**AVAILABLE DATA**
-- pv_equiv track=rewrite | github.com/daniel-reich/turbo-robot | 2NPjN7DDvyi6f5CHF_22.py | age_difference
-- ===== SOURCE A (Python) =====
-- def age_difference(f_age, s_age):
--   if (f_age - s_age) > 2*s_age:
--     #looks for next age father will be 2x older
--     years = 0
--     while f_age > 2*s_age:
--       f_age += 1
--       s_age += 1
--       years += 1
--   else:
--     #looks for last time father was 2x older
--     years = 0
--     while f_age < 2*s_age:
--       f_age -= 1
--       s_age -= 1
--       years += 1
--
--   return years
-- ===== SOURCE B (Python) =====
-- def age_difference(f_age, s_age):
--     # Each loop adds 1 per year until f_age reaches 2*s_age; the gap shrinks/grows
--     # by 1 per iteration, so the count is the (clamped) gap in closed form.
--     if f_age - s_age > 2 * s_age:
--         return max(f_age - 2 * s_age, 0)
--     else:
--         return max(2 * s_age - f_age, 0)
-- ===== Notes on version B (the rewrite author's own statement) =====
-- stated objective: faster
-- what changed: Replaces both counting while-loops with the closed-form clamped gap max(f_age-2*s_age,0) / max(2*s_age-f_age,0), keeping A's branch test.
import Mathlib
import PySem

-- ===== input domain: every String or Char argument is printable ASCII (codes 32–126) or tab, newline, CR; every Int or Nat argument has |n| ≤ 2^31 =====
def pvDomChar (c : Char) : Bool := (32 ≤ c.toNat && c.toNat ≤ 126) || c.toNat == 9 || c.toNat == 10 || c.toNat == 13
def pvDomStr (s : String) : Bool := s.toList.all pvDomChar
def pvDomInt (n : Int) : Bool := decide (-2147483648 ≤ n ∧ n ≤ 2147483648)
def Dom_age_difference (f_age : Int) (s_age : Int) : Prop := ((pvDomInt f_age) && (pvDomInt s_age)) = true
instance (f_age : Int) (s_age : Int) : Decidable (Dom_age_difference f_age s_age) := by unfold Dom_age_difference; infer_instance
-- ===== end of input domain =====

-- B replaces A's two counting loops with closed-form clamped gaps (O(1) vs O(answer)), same branch test.

-- ===== PORT A =====
-- the 'while f_age > 2*s_age' loop: increments f_age, s_age, years each pass
def ageDiffLoopUp (f_age s_age years : Int) : Int :=
  if f_age > 2 * s_age then ageDiffLoopUp (f_age + 1) (s_age + 1) (years + 1) else years
termination_by (f_age - 2 * s_age).toNat
decreasing_by omega

-- the 'while f_age < 2*s_age' loop: decrements f_age, s_age, increments years each pass
def ageDiffLoopDown (f_age s_age years : Int) : Int :=
  if f_age < 2 * s_age then ageDiffLoopDown (f_age - 1) (s_age - 1) (years + 1) else years
termination_by (2 * s_age - f_age).toNat
decreasing_by omega

def age_difference (f_age : Int) (s_age : Int) : Int :=
  if f_age - s_age > 2 * s_age then ageDiffLoopUp f_age s_age 0
  else ageDiffLoopDown f_age s_age 0

-- ===== PORT B =====
def age_difference_alt (f_age : Int) (s_age : Int) : Int :=
  if f_age - s_age > 2 * s_age then max (f_age - 2 * s_age) 0
  else max (2 * s_age - f_age) 0

-- ===== PRECONDITION & SPEC =====
def Spec_age_difference (f_age : Int) (s_age : Int) (out : Int) : Prop :=
  out = age_difference_alt f_age s_age
instance (f_age : Int) (s_age : Int) (out : Int) : Decidable (Spec_age_difference f_age s_age out) := by
  unfold Spec_age_difference; infer_instance

-- ===== CLAIM =====
def Claim_equal_age_difference : Prop := ∀ (f_age : Int) (s_age : Int), Dom_age_difference f_age s_age → Spec_age_difference f_age s_age (age_difference f_age s_age)

-- ===== LEMMAS AND PROOFS =====
theorem ageDiffLoopUp_eq (f_age s_age years : Int) :
    ageDiffLoopUp f_age s_age years = years + max (f_age - 2 * s_age) 0 := by
  fun_induction ageDiffLoopUp f_age s_age years with
  | case1 f s y h ih => rw [ih]; omega
  | case2 f s y h => omega

theorem ageDiffLoopDown_eq (f_age s_age years : Int) :
    ageDiffLoopDown f_age s_age years = years + max (2 * s_age - f_age) 0 := by
  fun_induction ageDiffLoopDown f_age s_age years with
  | case1 f s y h ih => rw [ih]; omega
  | case2 f s y h => omega

-- ===== VERDICT =====
theorem age_difference_spec : Claim_equal_age_difference := by
  intro f s _
  unfold Spec_age_difference age_difference age_difference_alt
  split <;> simp [ageDiffLoopUp_eq, ageDiffLoopDown_eq]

**WORK TASK**
The full set of data above must come back exactly as written.

**COMPLETED EXERCISE**
-- pv_equiv track=rewrite | github.com/daniel-reich/turbo-robot | 2NPjN7DDvyi6f5CHF_22.py | age_difference
-- ===== SOURCE A (Python) =====
-- def age_difference(f_age, s_age):
--   if (f_age - s_age) > 2*s_age:
--     #looks for next age father will be 2x older
--     years = 0
--     while f_age > 2*s_age:
--       f_age += 1
--       s_age += 1
--       years += 1
--   else:
--     #looks for last time father was 2x older
--     years = 0
--     while f_age < 2*s_age:
--       f_age -= 1
--       s_age -= 1
--       years += 1
--
--   return years
-- ===== SOURCE B (Python) =====
-- def age_difference(f_age, s_age):
--     # Each loop adds 1 per year until f_age reaches 2*s_age; the gap shrinks/grows
--     # by 1 per iteration, so the count is the (clamped) gap in closed form.
--     if f_age - s_age > 2 * s_age:
--         return max(f_age - 2 * s_age, 0)
--     else:
--         return max(2 * s_age - f_age, 0)
-- ===== Notes on version B (the rewrite author's own statement) =====
-- stated objective: faster
-- what changed: Replaces both counting while-loops with the closed-form clamped gap max(f_age-2*s_age,0) / max(2*s_age-f_age,0), keeping A's branch test.
import Mathlib
import PySem

-- ===== input domain: every String or Char argument is printable ASCII (codes 32–126) or tab, newline, CR; every Int or Nat argument has |n| ≤ 2^31 =====
def pvDomChar (c : Char) : Bool := (32 ≤ c.toNat && c.toNat ≤ 126) || c.toNat == 9 || c.toNat == 10 || c.toNat == 13
def pvDomStr (s : String) : Bool := s.toList.all pvDomChar
def pvDomInt (n : Int) : Bool := decide (-2147483648 ≤ n ∧ n ≤ 2147483648)
def Dom_age_difference (f_age : Int) (s_age : Int) : Prop := ((pvDomInt f_age) && (pvDomInt s_age)) = true
instance (f_age : Int) (s_age : Int) : Decidable (Dom_age_difference f_age s_age) := by unfold Dom_age_difference; infer_instance
-- ===== end of input domain =====

-- B replaces A's two counting loops with closed-form clamped gaps (O(1) vs O(answer)), same branch test.

-- ===== PORT A =====
-- the 'while f_age > 2*s_age' loop: increments f_age, s_age, years each pass
def ageDiffLoopUp (f_age s_age years : Int) : Int :=
  if f_age > 2 * s_age then ageDiffLoopUp (f_age + 1) (s_age + 1) (years + 1) else years
termination_by (f_age - 2 * s_age).toNat
decreasing_by omega

-- the 'while f_age < 2*s_age' loop: decrements f_age, s_age, increments years each pass
def ageDiffLoopDown (f_age s_age years : Int) : Int :=
  if f_age < 2 * s_age then ageDiffLoopDown (f_age - 1) (s_age - 1) (years + 1) else years
termination_by (2 * s_age - f_age).toNat
decreasing_by omega

def age_difference (f_age : Int) (s_age : Int) : Int :=
  if f_age - s_age > 2 * s_age then ageDiffLoopUp f_age s_age 0
  else ageDiffLoopDown f_age s_age 0

-- ===== PORT B =====
def age_difference_alt (f_age : Int) (s_age : Int) : Int :=
  if f_age - s_age > 2 * s_age then max (f_age - 2 * s_age) 0
  else max (2 * s_age - f_age) 0

-- ===== PRECONDITION & SPEC =====
def Spec_age_difference (f_age : Int) (s_age : Int) (out : Int) : Prop :=
  out = age_difference_alt f_age s_age
instance (f_age : Int) (s_age : Int) (out : Int) : Decidable (Spec_age_difference f_age s_age out) := by
  unfold Spec_age_difference; infer_instance

-- ===== CLAIM =====
def Claim_equal_age_difference : Prop := ∀ (f_age : Int) (s_age : Int), Dom_age_difference f_age s_age → Spec_age_difference f_age s_age (age_difference f_age s_age)

-- ===== LEMMAS AND PROOFS =====
theorem ageDiffLoopUp_eq (f_age s_age years : Int) :
    ageDiffLoopUp f_age s_age years = years + max (f_age - 2 * s_age) 0 := by
  fun_induction ageDiffLoopUp f_age s_age years with
  | case1 f s y h ih => rw [ih]; omega
  | case2 f s y h => omega

theorem ageDiffLoopDown_eq (f_age s_age years : Int) :
    ageDiffLoopDown f_age s_age years = years + max (2 * s_age - f_age) 0 := by
  fun_induction ageDiffLoopDown f_age s_age years with
  | case1 f s y h ih => rw [ih]; omega
  | case2 f s y h => omega

-- ===== VERDICT =====
theorem age_difference_spec : Claim_equal_age_difference := by
  intro f s _
  unfold Spec_age_difference age_difference age_difference_alt
  split <;> simp [ageDiffLoopUp_eq, ageDiffLoopDown_eq]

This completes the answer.